GOAL OF THE EXERCISE: In the entries below, the lines from the one with "htrue, if_pos rfl]" through the one with "have kd := key" are to be copied exactly; both ends count.

EXCERPTED RECORDS:
-- on a fully determined report, F is the 0/1 outcome of the validity check
lemma F_of_noq :
    ∀ (cs : List String) (rs : List Int) (ph : Bool) (cnt : Int), "?" ∉ cs →
      (ph = true → rs ≠ []) →
      F cs rs ph cnt = if ipr cs rs (phPrev ph) then 1 else 0 := by
  intro cs
  induction cs with
  | nil =>
    intro rs ph cnt _ _
    simp only [F_nil, ipr]
    by_cases h1 : rs = [] <;> by_cases h2 : rs = [0] <;> simp [h1, h2]
  | cons c rest ih =>
    intro rs ph cnt hq hI
    have hc : c ≠ "?" := by intro hc; exact hq (by simp [hc])
    have hrest : "?" ∉ rest := fun hm => hq (by simp [hm])
    rw [F_cons, dif_neg hc]
    by_cases h1 : c = "#"
    · subst h1
      rw [if_pos rfl]
      cases rs with
      | nil => simp [ipr]
      | cons hd t =>
        dsimp only
        have l1 : ipr ("#" :: rest) (hd :: t) (phPrev ph) = ipr rest ((hd - 1) :: t) "#" := by
          simp [ipr]
        rw [l1, ← ipr_congr_prev _ _ (phPrev true) "#" (by simp [phPrev]),
          ih _ true cnt hrest (by simp)]
    · by_cases h2 : c = "."
      · subst h2
        rw [if_neg h1, if_pos rfl]
        rcases Bool.eq_false_or_eq_true ph with hph | hph
        · subst hph
          rw [if_pos rfl]
          cases rs with
          | nil => exact absurd rfl (hI rfl)
          | cons hd t =>
            dsimp only
            by_cases h0 : hd = 0
            · rw [if_pos h0]
              have l1 : ipr ("." :: rest) (hd :: t) (phPrev true) = ipr rest t "." := by
                simp [ipr, phPrev, h0]
              rw [l1, ← ipr_congr_prev _ _ (phPrev false) "." (by simp [phPrev]),
                ih _ false cnt hrest (by simp)]
            · rw [if_neg h0]
              have l1 : ipr ("." :: rest) (hd :: t) (phPrev true) = false := by
                simp [ipr, phPrev, h0]
              rw [l1]
              rfl
        · subst hph
          have l1 : ipr ("." :: rest) rs (phPrev false) = ipr rest rs "." := by
            simp [ipr, phPrev]
          simp only [Bool.false_eq_true, if_false]
          rw [l1, ← ipr_congr_prev _ _ (phPrev false) "." (by simp [phPrev]),
            ih _ false cnt hrest (by simp)]
      · rw [if_neg h1, if_neg h2]
        have l1 : ipr (c :: rest) rs (phPrev ph) = ipr rest rs c := by
          simp [ipr, h1, h2, hc]
        rw [l1, ← ipr_congr_prev _ _ (phPrev false) c (by simp [phPrev, h1]),
          ih _ false cnt hrest (by simp)]

-- ===== A-side: perms = F =====
lemma pv_set_at_len (pre suf : List String) (a x : String) :
    (pre ++ a :: suf).set pre.length x = pre ++ x :: suf := by
  induction pre with
  | nil => rfl
  | cons b t ih => simpa using ih

lemma perms_noq (cs : List String) (rle : List Int) (cnt : Int) (h : "?" ∉ cs) :
    perms cs rle cnt = 1 := by
  have hnone : PySem.List.index? cs "?" = none := (PySem.List.index?_eq_none_iff cs "?").mpr h
  rw [perms]
  split
  · rfl
  · rename_i idx hidx
    rw [hnone] at hidx
    exact absurd hidx (by simp)

lemma perms_eq_F :
    ∀ (n : Nat) (cs : List String) (rs : List Int) (cnt : Int), cs.count "?" = n →
      "?" ∈ cs → perms cs rs cnt = F cs rs false cnt := by
  intro n
  induction n using Nat.strong_induction_on with
  | _ n IH =>
    intro cs rs cnt hn hmem
    have hsome : (PySem.List.index? cs "?").isSome := (PySem.List.index?_isSome_iff cs "?").mpr hmem
    obtain ⟨k, hk⟩ := Option.isSome_iff_exists.mp hsome
    obtain ⟨pre, suf, hcs, hlen, hpre⟩ := (PySem.List.index?_eq_some_iff cs "?" k).mp hk
    subst hcs
    subst hlen
    have hpre0 : pre.count "?" = 0 := List.count_eq_zero.mpr hpre
    have hn' : suf.count "?" + 1 = n := by
      rw [← hn]; simp [List.count_append, List.count_cons, hpre0]
    rw [perms]
    split
    · rename_i hidx
      rw [hk] at hidx
      exact absurd hidx (by simp)
    · rename_i idx hidx
      rw [hk] at hidx
      have hidx' : idx = pre.length := by injection hidx.symm
      subst hidx'
      rw [pv_set_at_len pre suf "?" ".", pv_set_at_len pre suf "?" "#"]
      dsimp only
      -- A's validity checks start from prev = "" = phPrev false
      cases hrun : runM pre rs false with
      | none =>
        have h1 : isPossibleRle (pre ++ "." :: suf) rs = false := by
          show ipr (pre ++ "." :: suf) rs (phPrev false) = false
          rw [ipr_prefix pre hpre _ rs false (by simp), hrun]
          rfl
        have h2 : isPossibleRle (pre ++ "#" :: suf) rs = false := by
          show ipr (pre ++ "#" :: suf) rs (phPrev false) = false
          rw [ipr_prefix pre hpre _ rs false (by simp), hrun]
          rfl
        have hF : F (pre ++ "?" :: suf) rs false cnt = 0 := by
          rw [F_prefix pre hpre _ rs false cnt, hrun]
          rfl
        rw [h1, h2, hF]
        simp
      | some st =>
        obtain ⟨rs', ph'⟩ := st
        have hinv : ph' = true → rs' ≠ [] := runM_inv pre (by simp) hrun
        have hd1 : isPossibleRle (pre ++ "." :: suf) rs = ipr ("." :: suf) rs' (phPrev ph') := by
          show ipr (pre ++ "." :: suf) rs (phPrev false) = _
          rw [ipr_prefix pre hpre _ rs false (by simp), hrun]
          rfl
        have hd2 : isPossibleRle (pre ++ "#" :: suf) rs = ipr ("#" :: suf) rs' (phPrev ph') := by
          show ipr (pre ++ "#" :: suf) rs (phPrev false) = _
          rw [ipr_prefix pre hpre _ rs false (by simp), hrun]
          rfl
        have hbranch : ∀ x : String, x ≠ "?" →
            ∀ c' : Int, (if isPossibleRle (pre ++ x :: suf) rs then perms (pre ++ x :: suf) rs c' else 0)
              = F (x :: suf) rs' ph' c' ∧
                isPossibleRle (pre ++ x :: suf) rs = ipr (x :: suf) rs' (phPrev ph') → True := by
          intro _ _ _ _; trivial
        clear hbranch
        have key : ∀ (x : String), x ≠ "?" →
            isPossibleRle (pre ++ x :: suf) rs = ipr (x :: suf) rs' (phPrev ph') →
            ∀ c' : Int,
            (if isPossibleRle (pre ++ x :: suf) rs then perms (pre ++ x :: suf) rs c' else 0)
              = F (x :: suf) rs' ph' c' := by
          intro x hx hipr c'
          by_cases hin : "?" ∈ suf
          · have hmem' : "?" ∈ pre ++ x :: suf := by
              simp [List.mem_append, List.mem_cons, hin]
            by_cases htrue : ipr (x :: suf) rs' (phPrev ph') = true
            · rw [hipr, htrue, if_pos rfl]
              have hcnt' : (pre ++ x :: suf).count "?" = suf.count "?" := by
                have hxq : ((x == "?") : Bool) = false := by simp [hx]
                simp [List.count_append, List.count_cons, hpre0, hxq]
              rw [IH (suf.count "?") (by omega) (pre ++ x :: suf) rs c' hcnt' hmem']
              rw [F_prefix pre hpre _ rs false c', hrun]
              rfl
            · have hfalse : ipr (x :: suf) rs' (phPrev ph') = false := by
                simpa using htrue
              rw [hipr, hfalse, if_neg (by simp)]
              exact (F_eq_zero_of_ipr_false (x :: suf) rs' ph' c' hinv hfalse).symm
          · have hnoq : "?" ∉ pre ++ x :: suf := by
              simp only [List.mem_append, List.mem_cons]
              rintro (h | h | h)
              · exact hpre h
              · exact hx h.symm
              · exact hin h
            rw [perms_noq _ rs c' hnoq, hipr,
              F_of_noq (x :: suf) rs' ph' c'
                (fun hm => (List.mem_cons.mp hm).elim (fun h => hx h.symm) hin) hinv]
        have kd := key "." (by decide) hd1 cnt
        have kh := key "#" (by decide) hd2 (cnt - 1)
        have hF : F (pre ++ "?" :: suf) rs false cnt = F ("?" :: suf) rs' ph' cnt := by
          rw [F_prefix pre hpre _ rs false cnt, hrun]
          rfl
        rw [hF, F_cons, dif_pos rfl]
        by_cases hcnt : cnt > 0
        · rw [if_pos hcnt, if_pos hcnt, kd, kh]
        · rw [if_neg hcnt, if_neg hcnt, kd]
          omega

-- ===== B-side: perms_alt = F =====

-- decoded machine state of a DP key
def stRs (rle : List Int) (j d : Int) : List Int :=
  if j < (rle.length : Int) then (PySem.List.pyGetD rle j 0 - d) :: rle.drop (j.toNat + 1) else []

def GoodK (m : Int) (k : Int × Int × Bool × Int) : Prop :=
  0 ≤ k.1 ∧ k.1 ≤ m ∧ (k.2.2.1 = true → k.1 < m)

-- weighted total of F over the items of a state dictionary
def Sf (rle : List Int) (count : Int) (rest : List String)
    (items : List ((Int × Int × Bool × Int) × Int)) : Int :=
  (items.map (fun kw => kw.2 * F rest (stRs rle kw.1.1 kw.1.2.1) kw.1.2.2.1 (count - kw.1.2.2.2))).sum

ANSWER TO THE EXERCISE:
            · rw [hipr, htrue, if_pos rfl]
              have hcnt' : (pre ++ x :: suf).count "?" = suf.count "?" := by
                have hxq : ((x == "?") : Bool) = false := by simp [hx]
                simp [List.count_append, List.count_cons, hpre0, hxq]
              rw [IH (suf.count "?") (by omega) (pre ++ x :: suf) rs c' hcnt' hmem']
              rw [F_prefix pre hpre _ rs false c', hrun]
              rfl
            · have hfalse : ipr (x :: suf) rs' (phPrev ph') = false := by
                simpa using htrue
              rw [hipr, hfalse, if_neg (by simp)]
              exact (F_eq_zero_of_ipr_false (x :: suf) rs' ph' c' hinv hfalse).symm
          · have hnoq : "?" ∉ pre ++ x :: suf := by
              simp only [List.mem_append, List.mem_cons]
              rintro (h | h | h)
              · exact hpre h
              · exact hx h.symm
              · exact hin h
            rw [perms_noq _ rs c' hnoq, hipr,
              F_of_noq (x :: suf) rs' ph' c'
                (fun hm => (List.mem_cons.mp hm).elim (fun h => hx h.symm) hin) hinv]
        have kd := key "." (by decide) hd1 cnt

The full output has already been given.